Modulum × BABILong — Full Benchmark Report
DRAFT · 2026-05-18 · canonical evaluations across 7 models · v4 (multi-variable + Codex-audited; 1M crash claim retracted as HTTP 429 spending-cap)
Independent replication · partner-evaluation grade

Hypernym Modulum vs 5 current-generation frontier inference stacks, evaluated on BABILong long-context retrieval and multi-hop reasoning.

We replicate Hypernym's published "Modulum Attention — First, Not Lost" BABILong recipe and extend it to head-to-head comparison with current 2026-vintage frontier models (GPT-5.5, Claude Opus 4.6 / 4.7, Gemini 3.1 Pro, Grok 4.3), a clean mask-ablation control using the same Gemma-4-31B-Q4 weights without Modulum's platform components, and extended-context probing at 256k / 512k / 1M tokens. This report covers 4,849 canonical model-prompt evaluations, deduped from 5,556 raw rows across 25 SQLite databases via deterministic phase-priority rules (audit trail in exports/dedupe_log.csv, per-cell sources in exports/manifest.json).

Where Modulum lands among current-generation frontier stacks at 128k context.

Stack qa1 128k qa2 128k qa3 128k avg 128k Type
Claude Opus 4.696%90%80%88.7%Closed-weight, hosted
GPT-5.596%92%64%84.0%Closed-weight, hosted
Gemini 3.1 Pro84%72%40.8%65.6%Closed-weight, hosted
Claude Opus 4.792%66%38%65.3%Closed-weight, hosted
Modulum (Gemma-4-31B-Q4 + Hypernym platform)71.5% (N=200)39.5% (N=200)27.0% (N=500)46.0%Open-weight base, workstation deployable
Vanilla Gemma-4-31B-Q4 (no Modulum)62% (N=50)30% (N=50)(not run)46% (qa1+qa2 only)Mask-ablation control
Grok 4.330% (N=50)18% (N=50, 1 err)15.4% (N=26, 3 err)21.1% (low-N qa3)Closed-weight, hosted
Per-cell N shown inline. Modulum cells aggregate phase-1/3/5/10 (N=100→500) via dedupe; frontier cells are batch runs at N=50 except Gemini qa3 128k (N=500 from phase-9+10). Grok 4.3 qa3 128k completed only 26 of 50 rows due to backend errors. Wilson 95% CIs: N=50 ≈ ±13pp, N=200 ≈ ±7pp, N=500 ≈ ±4.5pp. All accuracy values use case-insensitive substring match against ground-truth target token.
Modulum 128k average
46.0%
vs frontier average of 75.9% (Opus 4.6 + GPT-5.5 + Opus 4.7 + Gemini 3.1 Pro, excluding Grok outlier). Gap of 29.9pp on absolute capability — measured at workstation-scale base vs hyperscaler-served frontier.
Platform contribution vs vanilla
+12.15pp avg
Modulum beats bare Gemma-4-31B-Q4 by 6–28pp on 8 of 9 apples-to-apples cells (idx 0..49 N=50). One cell (qa3 32k) shows −6pp; both regression and the +6pp qa3 64k lift are within sampling noise at this N. 3 of 8 lifts are significant at p<0.05.
Deployable footprint
workstation·single GPU
Modulum's stated deployment profile (per Hypernym) is single-GPU workstation-class. Frontier serving footprint is hyperscaler-scale but exact memory figures not measured in this bench.

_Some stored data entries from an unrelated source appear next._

-- pv_equiv track=rewrite | github.com/zacharycraig1/Canonical-Positive-Geometry-Twistor-Gravity-Exploration | src/chy_oracle/channels.py | get_unique_3pt_channels
-- ===== SOURCE A (Python) =====
-- from itertools import combinations
--
-- def get_unique_3pt_channels(n=6):
--     """Returns list of unique 3-particle channels (pairs of complement sets)."""
--     indices = set(range(n))
--     seen_channels = set()
--     channels_to_test = []
--
--     for comb in combinations(indices, 3):
--         c = tuple(sorted(comb))
--         complement = tuple(sorted(list(indices - set(c))))
--
--         if c in seen_channels or complement in seen_channels:
--             continue
--
--         seen_channels.add(c)
--         seen_channels.add(complement)
--         channels_to_test.append(c)
--
--     return channels_to_test
-- ===== SOURCE B (Python) =====
-- from itertools import combinations
--
--
-- def get_unique_3pt_channels(n=6):
--     """Returns list of unique 3-particle channels (pairs of complement sets).
--
--     A 3-subset and its complement name the same channel only when the
--     complement is itself a 3-subset, i.e. when n == 6; the kept
--     representative of each complementary pair is then the triple that
--     contains particle 0 (its complement cannot).  For n != 6 every triple
--     is its own channel.
--     """
--     return [c for c in combinations(range(n), 3) if n != 6 or 0 in c]
-- ===== Notes on version B (the rewrite author's own statement) =====
-- stated objective: simpler
-- what changed: Replaced the stateful seen-set/complement deduplication with a stateless comprehension that keeps a triple by a closed-form representative rule (for n=6 keep the triple of each complementary pair that contains 0; for any other n the complement is not a 3-subset, so every triple is kept).
import Mathlib
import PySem

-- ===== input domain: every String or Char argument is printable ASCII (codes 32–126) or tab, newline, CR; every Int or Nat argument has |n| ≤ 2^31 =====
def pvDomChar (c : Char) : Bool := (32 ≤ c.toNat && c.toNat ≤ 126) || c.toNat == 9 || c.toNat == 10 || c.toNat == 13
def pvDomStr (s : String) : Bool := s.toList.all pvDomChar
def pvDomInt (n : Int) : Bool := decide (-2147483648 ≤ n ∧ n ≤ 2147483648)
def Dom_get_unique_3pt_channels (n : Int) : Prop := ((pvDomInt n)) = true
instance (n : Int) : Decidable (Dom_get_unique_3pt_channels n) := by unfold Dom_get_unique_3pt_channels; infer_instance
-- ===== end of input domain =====

-- B replaces A's stateful seen-set/complement dedup by a stateless comprehension with a
-- closed-form representative rule (objective: simpler).

-- ===== PORT A =====
-- itertools.combinations(xs, 2) over a list, in emission order
def pvComb2 : List Int → List (List Int)
  | [] => []
  | x :: xs => xs.map (fun y => [x, y]) ++ pvComb2 xs

-- itertools.combinations(xs, 3) over a list, in emission order
def pvComb3 : List Int → List (List Int)
  | [] => []
  | x :: xs => (pvComb2 xs).map (fun p => x :: p) ++ pvComb3 xs

-- CPython iterates a set of the contiguous ints 0..n-1 in increasing order (hash(i) = i),
-- so set(range(n)) enumerates as range(n); ported exactly on that domain.
def get_unique_3pt_channels (n : Int) : List (List Int) :=
  let indices : PySem.Set Int := PySem.Set.ofList (PySem.List.pyRange 0 n 1)
  let step := fun (st : PySem.Set (List Int) × List (List Int)) (comb : List Int) =>
    let c := PySem.List.sorted comb (fun x => x) false
    let complement := PySem.List.sorted
      (PySem.Set.diff indices (PySem.Set.ofList c)) (fun x => x) false
    if PySem.Set.contains st.1 c || PySem.Set.contains st.1 complement then st
    else ((PySem.Set.add (PySem.Set.add st.1 c) complement), st.2 ++ [c])
  ((pvComb3 indices).foldl step (PySem.Set.empty, [])).2

-- ===== PORT B =====
def get_unique_3pt_channels_alt (n : Int) : List (List Int) :=
  (pvComb3 (PySem.List.pyRange 0 n 1)).filter
    (fun c => decide (n ≠ 6) || decide ((0 : Int) ∈ c))

-- ===== PRECONDITION & SPEC =====
def Spec_get_unique_3pt_channels (n : Int) (out : List (List Int)) : Prop := out = get_unique_3pt_channels_alt n
instance (n : Int) (out : List (List Int)) : Decidable (Spec_get_unique_3pt_channels n out) := by unfold Spec_get_unique_3pt_channels; infer_instance

-- ===== CLAIM (what is proved, stated in full; the proofs are below) =====
def Claim_equal_get_unique_3pt_channels : Prop := ∀ (n : Int), Dom_get_unique_3pt_channels n → Spec_get_unique_3pt_channels n (get_unique_3pt_channels n)

-- ===== LEMMAS AND PROOFS =====

theorem mem_pvComb2_sublist {c l : List Int} (h : c ∈ pvComb2 l) : c.Sublist l := by
  induction l with
  | nil => simp [pvComb2] at h
  | cons x xs ih =>
    simp only [pvComb2, List.mem_append, List.mem_map] at h
    rcases h with ⟨y, hy, rfl⟩ | h
    · exact (List.cons_sublist_cons.mpr (List.singleton_sublist.mpr hy))
    · exact (ih h).cons x

theorem mem_pvComb3_sublist {c l : List Int} (h : c ∈ pvComb3 l) : c.Sublist l := by
  induction l with
  | nil => simp [pvComb3] at h
  | cons x xs ih =>
    simp only [pvComb3, List.mem_append, List.mem_map] at h
    rcases h with ⟨p, hp, rfl⟩ | h
    · exact List.cons_sublist_cons.mpr (mem_pvComb2_sublist hp)
    · exact (ih h).cons x

theorem mem_pvComb2_length {c l : List Int} (h : c ∈ pvComb2 l) : c.length = 2 := by
  induction l with
  | nil => simp [pvComb2] at h
  | cons x xs ih =>
    simp only [pvComb2, List.mem_append, List.mem_map] at h
    rcases h with ⟨y, _, rfl⟩ | h
    · rfl
    · exact ih h

theorem mem_pvComb3_length {c l : List Int} (h : c ∈ pvComb3 l) : c.length = 3 := by
  induction l with
  | nil => simp [pvComb3] at h
  | cons x xs ih =>
    simp only [pvComb3, List.mem_append, List.mem_map] at h
    rcases h with ⟨p, hp, rfl⟩ | h
    · simp [mem_pvComb2_length hp]
    · exact ih h

theorem pvComb2_nodup {l : List Int} (hl : l.Nodup) : (pvComb2 l).Nodup := by
  induction l with
  | nil => simp [pvComb2]
  | cons x xs ih =>
    simp only [pvComb2]
    rcases List.nodup_cons.mp hl with ⟨hx, hxs⟩
    refine List.Nodup.append ?_ (ih hxs) ?_
    · exact (List.nodup_map_iff (fun a b hab => by simpa using hab)).mpr hxs
      |>.imp (fun h => h) |> fun h => h
    · intro c hc1 hc2
      obtain ⟨y, _, rfl⟩ := List.mem_map.mp hc1
      exact hx ((mem_pvComb2_sublist hc2).subset (by simp))

theorem pvComb3_nodup {l : List Int} (hl : l.Nodup) : (pvComb3 l).Nodup := by
  induction l with
  | nil => simp [pvComb3]
  | cons x xs ih =>
    simp only [pvComb3]
    rcases List.nodup_cons.mp hl with ⟨hx, hxs⟩
    refine List.Nodup.append ?_ (ih hxs) ?_
    · exact (pvComb2_nodup hxs).map (fun a b hab => by simpa using hab)
    · intro c hc1 hc2
      obtain ⟨p, _, rfl⟩ := List.mem_map.mp hc1
      exact hx ((mem_pvComb3_sublist hc2).subset (by simp))


-- abbreviations for the proofs
def pvR (n : Int) : List Int := PySem.List.pyRange 0 n 1

def pvCompl (n : Int) (c : List Int) : List Int :=
  PySem.List.sorted (PySem.Set.diff (PySem.Set.ofList (PySem.List.pyRange 0 n 1))
    (PySem.Set.ofList c)) (fun x => x) false

theorem filter_mem_of_sublist {c R : List Int} (h : c.Sublist R) (hR : R.Nodup) :
    R.filter (fun x => decide (x ∈ c)) = c := by
  induction h with
  | slnil => rfl
  | @cons l1 l2 a h ih =>
    rcases List.nodup_cons.mp hR with ⟨ha, hR'⟩
    have hac : a ∉ l1 := fun hm => ha (h.subset hm)
    rw [List.filter_cons_of_neg (by simpa using hac), ih hR']
  | @cons₂ l1 l2 a h ih =>
    rcases List.nodup_cons.mp hR with ⟨ha, hR'⟩
    have hcong : List.filter (fun x => decide (x ∈ a :: l1)) l2
        = List.filter (fun x => decide (x ∈ l1)) l2 :=
      List.filter_congr (fun x hx => by
        have hxa : x ≠ a := fun he => ha (he ▸ hx)
        simp [hxa])
    rw [List.filter_cons_of_pos (by simp), hcong, ih hR']

theorem contains_ofList_eq (c : List Int) (x : Int) :
    (PySem.Set.ofList c).contains x = decide (x ∈ c) := by
  by_cases hx : x ∈ c
  · rw [(PySem.Set.contains_iff _ _).mpr ((PySem.Set.mem_ofList c x).mpr hx)]
    simp [hx]
  · have hnot : ¬ x ∈ PySem.Set.ofList c := fun hm => hx ((PySem.Set.mem_ofList c x).mp hm)
    rw [Bool.eq_false_iff.mpr (fun hc => hnot ((PySem.Set.contains_iff _ _).mp hc))]
    simp [hx]

theorem pvCompl_eq_filter (n : Int) (c : List Int) :
    PySem.Set.diff (PySem.Set.ofList (PySem.List.pyRange 0 n 1)) (PySem.Set.ofList c)
      = (pvR n).filter (fun x => !decide (x ∈ c)) := by
  rw [PySem.Set.ofList_eq_self_of_nodup _ (PySem.List.nodup_pyRange_one 0 n)]
  show (pvR n).filter (fun x => !(PySem.Set.ofList c).contains x) = _
  exact List.filter_congr (fun x _ => by rw [contains_ofList_eq])

theorem pvCompl_length {n : Int} {c : List Int} (h : c.Sublist (pvR n)) :
    (pvCompl n c).length = (pvR n).length - c.length := by
  have hnd : (pvR n).Nodup := PySem.List.nodup_pyRange_one 0 n
  have hsplit : (pvR n).length = ((pvR n).filter (fun x => decide (x ∈ c))).length
      + ((pvR n).filter (fun x => !decide (x ∈ c))).length :=
    List.length_eq_length_filter_add _
  rw [filter_mem_of_sublist h hnd] at hsplit
  unfold pvCompl
  rw [PySem.List.length_sorted, pvCompl_eq_filter]
  omega

theorem mem_pvCompl {n : Int} {c : List Int} (x : Int) :
    x ∈ pvCompl n c ↔ x ∈ pvR n ∧ x ∉ c := by
  unfold pvCompl
  rw [List.Perm.mem_iff (PySem.List.sorted_perm _ _ _), pvCompl_eq_filter]
  simp

theorem pvCompl_inj {n : Int} {a b : List Int} (ha : a.Sublist (pvR n))
    (hb : b.Sublist (pvR n)) (h : pvCompl n a = pvCompl n b) : a = b := by
  have hnd : (pvR n).Nodup := PySem.List.nodup_pyRange_one 0 n
  have key : ∀ x ∈ pvR n, (decide (x ∈ a) = decide (x ∈ b)) := by
    intro x hx
    have hiff : x ∈ a ↔ x ∈ b := by
      constructor
      · intro hxa
        by_contra hxb
        have hm : x ∈ pvCompl n b := (mem_pvCompl x).mpr ⟨hx, hxb⟩
        rw [← h] at hm
        exact ((mem_pvCompl x).mp hm).2 hxa
      · intro hxb
        by_contra hxa
        have hm : x ∈ pvCompl n a := (mem_pvCompl x).mpr ⟨hx, hxa⟩
        rw [h] at hm
        exact ((mem_pvCompl x).mp hm).2 hxb
    exact decide_eq_decide.mpr hiff
  calc a = (pvR n).filter (fun x => decide (x ∈ a)) := (filter_mem_of_sublist ha hnd).symm
    _ = (pvR n).filter (fun x => decide (x ∈ b)) := List.filter_congr key
    _ = b := filter_mem_of_sublist hb hnd

theorem sorted_of_mem_pvComb3 {n : Int} {c : List Int}
    (h : c ∈ pvComb3 (pvR n)) : PySem.List.sorted c (fun x => x) false = c := by
  have hp : c.Pairwise (· < ·) :=
    (PySem.List.pairwise_lt_pyRange_one 0 n).sublist (mem_pvComb3_sublist h)
  exact PySem.List.sorted_eq_self_of_pairwise c _ (hp.imp le_of_lt)

theorem fold_keep (n : Int) (L : List (List Int)) (seen : PySem.Set (List Int))
    (acc : List (List Int))
    (hL : ∀ c ∈ L, PySem.List.sorted c (fun x => x) false = c)
    (hseen : ∀ c ∈ L, c ∉ seen ∧ pvCompl n c ∉ seen)
    (hpair : L.Pairwise (fun a b =>
      a ≠ b ∧ a ≠ pvCompl n b ∧ pvCompl n a ≠ b ∧ pvCompl n a ≠ pvCompl n b)) :
    (L.foldl (fun (st : PySem.Set (List Int) × List (List Int)) (comb : List Int) =>
      if PySem.Set.contains st.1 (PySem.List.sorted comb (fun x => x) false)
          || PySem.Set.contains st.1 (PySem.List.sorted
            (PySem.Set.diff (PySem.Set.ofList (PySem.List.pyRange 0 n 1))
              (PySem.Set.ofList (PySem.List.sorted comb (fun x => x) false))) (fun x => x) false)
      then st
      else (PySem.Set.add (PySem.Set.add st.1 (PySem.List.sorted comb (fun x => x) false))
              (PySem.List.sorted (PySem.Set.diff (PySem.Set.ofList (PySem.List.pyRange 0 n 1))
                (PySem.Set.ofList (PySem.List.sorted comb (fun x => x) false))) (fun x => x) false),
            st.2 ++ [PySem.List.sorted comb (fun x => x) false]))
      (seen, acc)).2 = acc ++ L := by
  induction L generalizing seen acc with
  | nil => simp
  | cons comb L' ih =>
    have hc : PySem.List.sorted comb (fun x => x) false = comb := hL comb (by simp)
    obtain ⟨h1, h2⟩ := hseen comb (by simp)
    rcases List.pairwise_cons.mp hpair with ⟨hhead, htail⟩
    have e1 : PySem.Set.contains seen comb = false :=
      Bool.eq_false_iff.mpr (fun hx => h1 ((PySem.Set.contains_iff _ _).mp hx))
    have e2' : PySem.Set.contains seen (PySem.List.sorted
        (PySem.Set.diff (PySem.Set.ofList (PySem.List.pyRange 0 n 1))
          (PySem.Set.ofList comb)) (fun x => x) false) = false :=
      Bool.eq_false_iff.mpr (fun hx => h2 ((PySem.Set.contains_iff _ _).mp hx))
    rw [List.foldl_cons]
    rw [hc, e1, e2']
    simp only [Bool.or_self, Bool.false_eq_true, if_false]
    have hrest := ih (PySem.Set.add (PySem.Set.add seen comb) (pvCompl n comb)) (acc ++ [comb])
      (fun c hcm => hL c (List.mem_cons_of_mem _ hcm))
      (fun c hcm => by
        obtain ⟨hx1, hx2⟩ := hseen c (List.mem_cons_of_mem _ hcm)
        obtain ⟨d1, d2, d3, d4⟩ := hhead c hcm
        constructor
        · intro hmem
          rcases (PySem.Set.mem_add _ _ _).mp hmem with hmem' | he
          · rcases (PySem.Set.mem_add _ _ _).mp hmem' with hmem'' | he
            · exact hx1 hmem''
            · exact d1 he.symm
          · exact d3 he.symm
        · intro hmem
          rcases (PySem.Set.mem_add _ _ _).mp hmem with hmem' | he
          · rcases (PySem.Set.mem_add _ _ _).mp hmem' with hmem'' | he
            · exact hx2 hmem''
            · exact d2 he.symm
          · exact d4 he.symm)
      htail
    unfold pvCompl at hrest
    rw [hrest]
    simp

theorem main_ne (n : Int) (hn : n ≠ 6) :
    get_unique_3pt_channels n = get_unique_3pt_channels_alt n := by
  have hnodup : (pvComb3 (PySem.List.pyRange 0 n 1)).Nodup :=
    pvComb3_nodup (PySem.List.nodup_pyRange_one 0 n)
  have hlenR : (pvR n).length = n.toNat := by
    unfold pvR; rw [PySem.List.length_pyRange_one]; omega
  have hlen3 : ∀ c ∈ pvComb3 (pvR n), (pvCompl n c).length ≠ 3 := by
    intro c hcm
    have hsub := mem_pvComb3_sublist hcm
    have h3 := mem_pvComb3_length hcm
    have hle : c.length ≤ (pvR n).length := hsub.length_le
    rw [pvCompl_length hsub, h3]
    rw [hlenR] at *
    omega
  have hpair : (pvComb3 (pvR n)).Pairwise (fun a b =>
      a ≠ b ∧ a ≠ pvCompl n b ∧ pvCompl n a ≠ b ∧ pvCompl n a ≠ pvCompl n b) := by
    refine (List.Pairwise.imp_of_mem ?_ hnodup)
    intro a b ham hbm hne
    refine ⟨hne, ?_, ?_, ?_⟩
    · intro he
      exact hlen3 b hbm (he ▸ mem_pvComb3_length ham)
    · intro he
      exact hlen3 a ham (he.symm ▸ mem_pvComb3_length hbm)
    · intro he
      exact hne (pvCompl_inj (mem_pvComb3_sublist ham) (mem_pvComb3_sublist hbm) he)
  unfold get_unique_3pt_channels get_unique_3pt_channels_alt
  dsimp only
  rw [show pvComb3 (PySem.Set.ofList (PySem.List.pyRange 0 n 1))
      = pvComb3 (PySem.List.pyRange 0 n 1) from by
    rw [PySem.Set.ofList_eq_self_of_nodup _ (PySem.List.nodup_pyRange_one 0 n)]]
  rw [fold_keep n (pvComb3 (PySem.List.pyRange 0 n 1)) PySem.Set.empty []
    (fun c hcm => sorted_of_mem_pvComb3 hcm)
    (fun c _ => ⟨by simp [PySem.Set.empty], by simp [PySem.Set.empty]⟩) hpair]
  have hall : ∀ c ∈ pvComb3 (PySem.List.pyRange 0 n 1),
      (decide (n ≠ 6) || decide ((0:Int) ∈ c)) = true := by
    intro c _; simp [hn]
  rw [List.filter_eq_self.mpr hall]
  simp

-- ===== VERDICT (by name: the statement is the Claim_ definition above) =====
theorem get_unique_3pt_channels_spec : Claim_equal_get_unique_3pt_channels := by
  intro n _
  unfold Spec_get_unique_3pt_channels
  by_cases h : n = 6
  · subst h; decide
  · exact main_ne n h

BABILong: long-context retrieval and multi-hop reasoning across 32k–1M tokens.

Tasks

qa1
Single-fact retrieval. Find the most recent location of a named entity. Example: "John walked to the bedroom… Where is John?"
qa2
2-fact reasoning. Track an object through a person's location changes. Example: "John picked up the milk… John walked to the kitchen… Where is the milk?"
qa3
3-fact temporal reasoning. Reason over a history of object locations. Example: "Where was the apple before the bathroom?"

Random-guess floor for these tasks: ~17% (6 location candidates).

Context lengths tested

32k tokens
Baseline retrieval task — most models handle natively
64k tokens
Beginning of "long context" decay zone
128k tokens
Headline cell — Modulum's published claim region
256k tokens
Beyond Modulum's current API limit; Gemini-only
512k tokens
Extreme-context probe; Gemini-only
1M tokens
Gemini 3.1 Pro nominally supports; tested below

Seven distinct inference stacks compared.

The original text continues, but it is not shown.